PROTESTANT EPISCOPAL CHURCH OF CASE NO. 2:21-CV-02741 THE GOOD SHEPHERD

VERSUS JUDGE JAMES D. CAIN, JR.

CHURCH MUTUAL INSURANCE CO S I MAGISTRATE JUDGE KAY

MEMORANDUM RULING

Before the court is a Motion for Partial Summary Judgment [doc. 20] filed by defendant Church Mutual Insurance Company (“Church Mutual”) and seeking a ruling on various coverage issues. Plaintiff Protestant Episcopal Church of the Good Shepherd (“Good Shepherd”) opposes the motion. Doc. 24. I. BACKGROUND

This suit arises from damage to Good Shepherd, a religious institution located in Lake Charles, Louisiana, from Hurricane Laura in August 2020. At all relevant times Good Shepherd had in place a multi-peril insurance policy issued by Church Mutual, providing coverage to the church and school Good Shepherd operates on its property, with a blanket limit of insurance of $11,196,000.00. See doc. 20, att. 3. Good Shepherd filed suit in this court on August 23, 2021, asserting that Church Mutual has failed to timely or adequately pay on its covered losses.
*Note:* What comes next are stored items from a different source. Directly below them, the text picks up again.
-- pv_equiv track=rewrite | github.com/ugm616/EnkripshunDik | exe/EnkripshunDik.py | murmurhash3
-- ===== SOURCE A (Python) =====
-- def murmurhash3(key, seed):
--     """Implementation of MurmurHash3 for generating random values"""
--     c1 = 0xcc9e2d51
--     c2 = 0x1b873593
--     length = len(key)
--     h1 = seed & 0xffffffff
--     roundedEnd = (length & 0xfffffffc)  # round down to 4 byte block
--
--     # Body
--     i = 0
--     while i < roundedEnd:
--         # Get 4 bytes as an int
--         k1 = ((key[i] & 0xff) |
--              ((key[i + 1] & 0xff) << 8) |
--              ((key[i + 2] & 0xff) << 16) |
--              ((key[i + 3] & 0xff) << 24))
--
--         k1 = (k1 * c1) & 0xffffffff
--         k1 = ((k1 << 15) | (k1 >> 17)) & 0xffffffff  # ROTL32(k1,15)
--         k1 = (k1 * c2) & 0xffffffff
--
--         h1 ^= k1
--         h1 = ((h1 << 13) | (h1 >> 19)) & 0xffffffff  # ROTL32(h1,13)
--         h1 = (h1 * 5 + 0xe6546b64) & 0xffffffff
--
--         i += 4
--
--     # Tail
--     k1 = 0
--     val = length & 0x03
--     if val == 3:
--         k1 = (key[roundedEnd + 2] & 0xff) << 16
--     if val in [2, 3]:
--         k1 |= (key[roundedEnd + 1] & 0xff) << 8
--     if val in [1, 2, 3]:
--         k1 |= key[roundedEnd] & 0xff
--         k1 = (k1 * c1) & 0xffffffff
--         k1 = ((k1 << 15) | (k1 >> 17)) & 0xffffffff  # ROTL32(k1,15)
--         k1 = (k1 * c2) & 0xffffffff
--         h1 ^= k1
--
--     # Finalization
--     h1 ^= length
--     h1 ^= h1 >> 16
--     h1 = (h1 * 0x85ebca6b) & 0xffffffff
--     h1 ^= h1 >> 13
--     h1 = (h1 * 0xc2b2ae35) & 0xffffffff
--     h1 ^= h1 >> 16
--
--     return h1 & 0xffffffff
-- ===== SOURCE B (Python) =====
-- def murmurhash3(key, seed):
--     """Streaming one-pass MurmurHash3 (32-bit): accumulate bytes into k1, mix on each full 4-byte group."""
--     M = 0xffffffff
--     h1 = seed & M
--     k1 = 0
--     cnt = 0
--     for byte in key:
--         k1 |= (byte & 0xff) << (8 * cnt)
--         cnt += 1
--         if cnt == 4:
--             k1 = (k1 * 0xcc9e2d51) & M
--             k1 = ((k1 << 15) | (k1 >> 17)) & M
--             k1 = (k1 * 0x1b873593) & M
--             h1 ^= k1
--             h1 = ((h1 << 13) | (h1 >> 19)) & M
--             h1 = (h1 * 5 + 0xe6546b64) & M
--             k1 = 0
--             cnt = 0
--     if cnt != 0:
--         k1 = (k1 * 0xcc9e2d51) & M
--         k1 = ((k1 << 15) | (k1 >> 17)) & M
--         k1 = (k1 * 0x1b873593) & M
--         h1 ^= k1
--     h1 ^= len(key)
--     h1 ^= h1 >> 16
--     h1 = (h1 * 0x85ebca6b) & M
--     h1 ^= h1 >> 13
--     h1 = (h1 * 0xc2b2ae35) & M
--     h1 ^= h1 >> 16
--     return h1
-- ===== Notes on version B (the rewrite author's own statement) =====
-- stated objective: alternative
-- what changed: Replaces A's indexed while-loop over 4-byte blocks plus a separate 3-way tail switch with a single streaming fold over the bytes that accumulates k1 at shift 8*cnt and flushes the block mix whenever a 4-byte group completes, applying the tail scramble to the leftover partial k1.
import Mathlib
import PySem

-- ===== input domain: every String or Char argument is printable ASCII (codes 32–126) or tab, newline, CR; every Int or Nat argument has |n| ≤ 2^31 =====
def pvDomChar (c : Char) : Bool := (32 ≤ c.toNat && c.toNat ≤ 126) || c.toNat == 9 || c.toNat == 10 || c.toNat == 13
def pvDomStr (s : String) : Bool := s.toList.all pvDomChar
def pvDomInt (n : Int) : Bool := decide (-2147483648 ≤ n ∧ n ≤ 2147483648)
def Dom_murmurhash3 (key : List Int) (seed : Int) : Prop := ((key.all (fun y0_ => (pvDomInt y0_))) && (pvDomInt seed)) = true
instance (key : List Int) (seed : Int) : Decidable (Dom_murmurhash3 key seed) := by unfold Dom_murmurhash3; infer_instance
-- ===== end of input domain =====

-- B re-implements the hash as one streaming fold over the bytes (running k1 + group counter)
-- instead of A's indexed 4-byte block loop followed by a separate tail switch; same cost, alternative decomposition.
-- Bitwise notes (exact here): 'x & 0xff' = x % 256, '& 0xffffffff' = % 2^32, '<<'/'>>' on the
-- masked non-negative values = *,/ by powers of two, and each '|' joins disjoint bit ranges, so it is '+'.

-- ===== PORT A =====
-- k1-scramble, written once (A's code repeats this exact sequence in the body and the tail)
def mmScrA (k1 : Int) : Int :=
  let k1 := k1 * 3432918353 % 4294967296          -- (k1 * c1) & 0xffffffff
  let k1 := (k1 * 32768 + k1 / 131072) % 4294967296  -- ROTL32(k1,15): disjoint '|' = '+'
  k1 * 461845907 % 4294967296                      -- (k1 * c2) & 0xffffffff

-- one iteration of A's body loop: scramble k1, fold into h1
def mmBodyA (h1 k1 : Int) : Int :=
  let h1 := PySem.Int.bxor h1 (mmScrA k1)
  let h1 := (h1 * 8192 + h1 / 524288) % 4294967296  -- ROTL32(h1,13)
  (h1 * 5 + 3864292196) % 4294967296

-- A's 'while i < roundedEnd' loop, reading 4 bytes per step; stops when fewer than 4 bytes
-- remain (exactly i = roundedEnd) and returns h1 together with the unread tail bytes.
def mmLoopA : List Int → Int → Int × List Int
  | a :: b :: c :: d :: rest, h1 =>
      mmLoopA rest (mmBodyA h1
        (a % 256 + b % 256 * 256 + c % 256 * 65536 + d % 256 * 16777216))
  | rest, h1 => (h1, rest)

-- A's finalization block
def mmFinA (h1 len : Int) : Int :=
  let h1 := PySem.Int.bxor h1 len
  let h1 := PySem.Int.bxor h1 (h1 / 65536)
  let h1 := h1 * 2246822507 % 4294967296
  let h1 := PySem.Int.bxor h1 (h1 / 8192)
  let h1 := h1 * 3266489909 % 4294967296
  let h1 := PySem.Int.bxor h1 (h1 / 65536)
  h1 % 4294967296

def murmurhash3 (key : List Int) (seed : Int) : Int :=
  let h1 := seed % 4294967296                       -- seed & 0xffffffff
  let p := mmLoopA key h1
  let h1 := p.1
  let rest := p.2                                   -- bytes from index roundedEnd on
  let val := key.length % 4                         -- length & 0x03
  let k1 : Int := if val == 3 then rest.getD 2 0 % 256 * 65536 else 0
  let k1 := if val == 2 ∨ val == 3 then k1 + rest.getD 1 0 % 256 * 256 else k1
  let h1 := if 1 ≤ val then PySem.Int.bxor h1 (mmScrA (k1 + rest.getD 0 0 % 256)) else h1
  mmFinA h1 key.length

-- ===== PORT B =====
def mmScrB (k1 : Int) : Int :=
  let k1 := k1 * 3432918353 % 4294967296
  let k1 := (k1 * 32768 + k1 / 131072) % 4294967296
  k1 * 461845907 % 4294967296

def mmMixB (h1 k1 : Int) : Int :=
  let h1 := PySem.Int.bxor h1 (mmScrB k1)
  let h1 := (h1 * 8192 + h1 / 524288) % 4294967296
  (h1 * 5 + 3864292196) % 4294967296

-- one byte of the stream: OR it into k1 at shift 8*cnt; flush when the group is full
def mmStepB (s : Int × Nat × Int) (b : Int) : Int × Nat × Int :=
  let k1 := s.1 + b % 256 * 2 ^ (8 * s.2.1)        -- k1 |= (byte & 0xff) << (8*cnt)
  let cnt := s.2.1 + 1
  if cnt == 4 then (0, 0, mmMixB s.2.2 k1) else (k1, cnt, s.2.2)

def mmFinB (h1 len : Int) : Int :=
  let h1 := PySem.Int.bxor h1 len
  let h1 := PySem.Int.bxor h1 (h1 / 65536)
  let h1 := h1 * 2246822507 % 4294967296
  let h1 := PySem.Int.bxor h1 (h1 / 8192)
  let h1 := h1 * 3266489909 % 4294967296
  PySem.Int.bxor h1 (h1 / 65536)

def murmurhash3_alt (key : List Int) (seed : Int) : Int :=
  let s := key.foldl mmStepB (0, 0, seed % 4294967296)
  let h1 := if s.2.1 ≠ 0 then PySem.Int.bxor s.2.2 (mmScrB s.1) else s.2.2
  mmFinB h1 key.length

-- ===== PRECONDITION & SPEC =====
def Spec_murmurhash3 (key : List Int) (seed : Int) (out : Int) : Prop := out = murmurhash3_alt key seed
instance (key : List Int) (seed : Int) (out : Int) : Decidable (Spec_murmurhash3 key seed out) := by unfold Spec_murmurhash3; infer_instance

-- ===== CLAIM (what is proved, stated in full; the proofs are below) =====
def Claim_equal_murmurhash3 : Prop := ∀ (key : List Int) (seed : Int), Dom_murmurhash3 key seed → Spec_murmurhash3 key seed (murmurhash3 key seed)

-- ===== LEMMAS AND PROOFS =====
-- the partial k1 that B's fold has accumulated from a group of fewer than 4 bytes
def mmPartial : List Int → Int
  | [] => 0
  | [a] => a % 256
  | [a, b] => a % 256 + b % 256 * 256
  | [a, b, c] => a % 256 + b % 256 * 256 + c % 256 * 65536
  | _ => 0

lemma mmLoopA_rest_lt (xs : List Int) (h : Int) : (mmLoopA xs h).2.length < 4 := by
  induction xs, h using mmLoopA.induct with
  | case1 a b c d rest h ih => simpa [mmLoopA] using ih
  | case2 rest h hno =>
      match rest, hno with
      | [], _ => simp [mmLoopA]
      | [a], _ => simp [mmLoopA]
      | [a, b], _ => simp [mmLoopA]
      | [a, b, c], _ => simp [mmLoopA]
      | a :: b :: c :: d :: r, hno => exact absurd rfl (hno a b c d r)

lemma mmLoopA_len (xs : List Int) (h : Int) : xs.length % 4 = (mmLoopA xs h).2.length := by
  induction xs, h using mmLoopA.induct with
  | case1 a b c d rest h ih => simp only [mmLoopA, List.length_cons]; rw [← ih]; omega
  | case2 rest h hno =>
      have hlt : (mmLoopA rest h).2.length < 4 := mmLoopA_rest_lt rest h
      match rest, hno with
      | [], _ => simp [mmLoopA]
      | [a], _ => simp [mmLoopA]
      | [a, b], _ => simp [mmLoopA]
      | [a, b, c], _ => simp [mmLoopA]
      | a :: b :: c :: d :: r, hno => exact absurd rfl (hno a b c d r)

lemma mmScr_eq : mmScrA = mmScrB := rfl

lemma mmMix_eq : mmMixB = mmBodyA := rfl

lemma foldB_eq (xs : List Int) (h : Int) :
    xs.foldl mmStepB (0, 0, h) =
      (mmPartial (mmLoopA xs h).2, (mmLoopA xs h).2.length, (mmLoopA xs h).1) := by
  induction xs, h using mmLoopA.induct with
  | case1 a b c d rest h ih =>
      have hstep : (a :: b :: c :: d :: rest).foldl mmStepB (0, 0, h)
          = rest.foldl mmStepB
              (0, 0, mmBodyA h (a % 256 + b % 256 * 256 + c % 256 * 65536 + d % 256 * 16777216)) := by
        simp only [List.foldl_cons, mmStepB, mmMix_eq]
        norm_num
      rw [hstep, ih]
      simp [mmLoopA]
  | case2 rest h hno =>
      match rest, hno with
      | [], _ => simp [mmLoopA, mmPartial]
      | [a], _ => simp [mmLoopA, mmPartial, mmStepB]
      | [a, b], _ => simp [mmLoopA, mmPartial, mmStepB]
      | [a, b, c], _ => simp [mmLoopA, mmPartial, mmStepB]
      | a :: b :: c :: d :: r, hno => exact absurd rfl (hno a b c d r)

-- the final '& 0xffffffff' of A is a no-op: the value is already a 32-bit xor of 32-bit values
lemma bxor_shift_mod (z : Int) (h0 : 0 ≤ z) (h1 : z < 4294967296) :
    PySem.Int.bxor z (z / 65536) % 4294967296 = PySem.Int.bxor z (z / 65536) := by
  have hd0 : 0 ≤ z / 65536 := Int.ediv_nonneg h0 (by norm_num)
  have hle : z / 65536 ≤ z := Int.ediv_le_self _ h0
  rw [PySem.Int.bxor_of_nonneg h0 hd0]
  have hx : z.toNat ^^^ (z / 65536).toNat < 2 ^ 32 :=
    Nat.xor_lt_two_pow (by omega) (by omega)
  have : ((z.toNat ^^^ (z / 65536).toNat : Nat) : Int) < 4294967296 := by exact_mod_cast hx
  exact Int.emod_eq_of_lt (by positivity) this

lemma mmFin_eq (h len : Int) : mmFinA h len = mmFinB h len := by
  unfold mmFinA mmFinB
  exact bxor_shift_mod _ (Int.emod_nonneg _ (by norm_num)) (Int.emod_lt_of_pos _ (by norm_num))

-- ===== VERDICT (by name: the statement is the Claim_ definition above) =====
theorem murmurhash3_spec : Claim_equal_murmurhash3 := by
  intro key seed _
  unfold Spec_murmurhash3 murmurhash3 murmurhash3_alt
  rw [foldB_eq]
  have hlen := mmLoopA_len key (seed % 4294967296)
  rcases hrest : (mmLoopA key (seed % 4294967296)).2 with _ | ⟨a, _ | ⟨b, _ | ⟨c, _ | ⟨d, r⟩⟩⟩⟩ <;>
    rw [hrest] at hlen
  · simp [hlen, mmFin_eq]
  · simp [hlen, hrest, mmPartial, mmFin_eq, mmScr_eq]
  · simp [hlen, hrest, mmPartial, mmFin_eq, mmScr_eq]
    congr 2
    ring
  · simp [hlen, hrest, mmPartial, mmFin_eq, mmScr_eq]
    congr 2
    ring
  · have := mmLoopA_rest_lt key (seed % 4294967296)
    rw [hrest] at this
    simp at this
    omega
Doc. 1. In the petition it raises claims for breach of contract and bad faith under Louisiana law. Id. The case proceeded through the streamlined settlement process outlined in the court’s Case Management Order for first-party insurance claims arising from Hurricanes

Laura and Delta, but did not resolve. Doc. 14. It is now set for trial on October 24, 2022. Doc. 17. Church Mutual has filed this motion for partial summary judgment, seeking a ruling as to the following coverage issues: (1) Good Shepherd does not have a claim for landscaping; (2) Good Shepherd does not have a claim for tree removal; (3) Church Mutual has fully indemnified Good Shepherd for “Structures on the Premises;” (4) Good Shepherd does not have a claim for lost institutional income, extra expense, or contents due to its

failure to provide timely proof of loss; and (5) Good Shepherd does not have a claim for extra expenses regarding expert fees. Doc. 20, att. 1. Good Shepherd does not oppose the motion as to contractual limitations on the first three items, but maintains that the court should not exclude the possibility of recovering them as consequential damages under Louisiana Revised Statute 22:1973. It opposes the other two bases for summary judgment.

Doc. 24. II. SUMMARY JUDGMENT STANDARD

Under Rule 56(a), “[t]he court shall grant summary judgment if the movant shows that there is no genuine dispute as to any material fact and the movant is entitled to judgment as a matter of law.” The moving party is initially responsible for identifying portions of pleadings and discovery that show the lack of a genuine issue of material fact. Tubacex, Inc. v. M/V Risan, 45 F.3d 951, 954 (5th Cir. 1995). He may meet his burden by pointing out “the absence of evidence supporting the nonmoving party’s case.” Malacara v. Garber, 353 F.3d 393, 404 (5th Cir. 2003). The non-moving party is then required to go beyond the pleadings and show that there is a genuine issue of material fact for trial.

Anderson v. Liberty Lobby, Inc., 477 U.S. 242, 248 (1986). To this end he must submit “significant probative evidence” in support of his claim. State Farm Life Ins. Co. v. Gutterman, 896 F.2d 116, 118 (5th Cir. 1990). “If the evidence is merely colorable, or is not significantly probative, summary judgment may be granted.” Anderson, 477 U.S. at 249 (citations omitted). A court may not make credibility determinations or weigh the evidence in ruling on

a motion for summary judgment. Reeves v. Sanderson Plumbing Prods., Inc., 530 U.S. 133, 150 (2000). The court is also required to view all evidence in the light most favorable to the non-moving party and draw all reasonable inferences in that party’s favor. Clift v. Clift, 210 F.3d 268, 270 (5th Cir. 2000). Under this standard, a genuine issue of material fact exists if a reasonable trier of fact could render a verdict for the nonmoving party.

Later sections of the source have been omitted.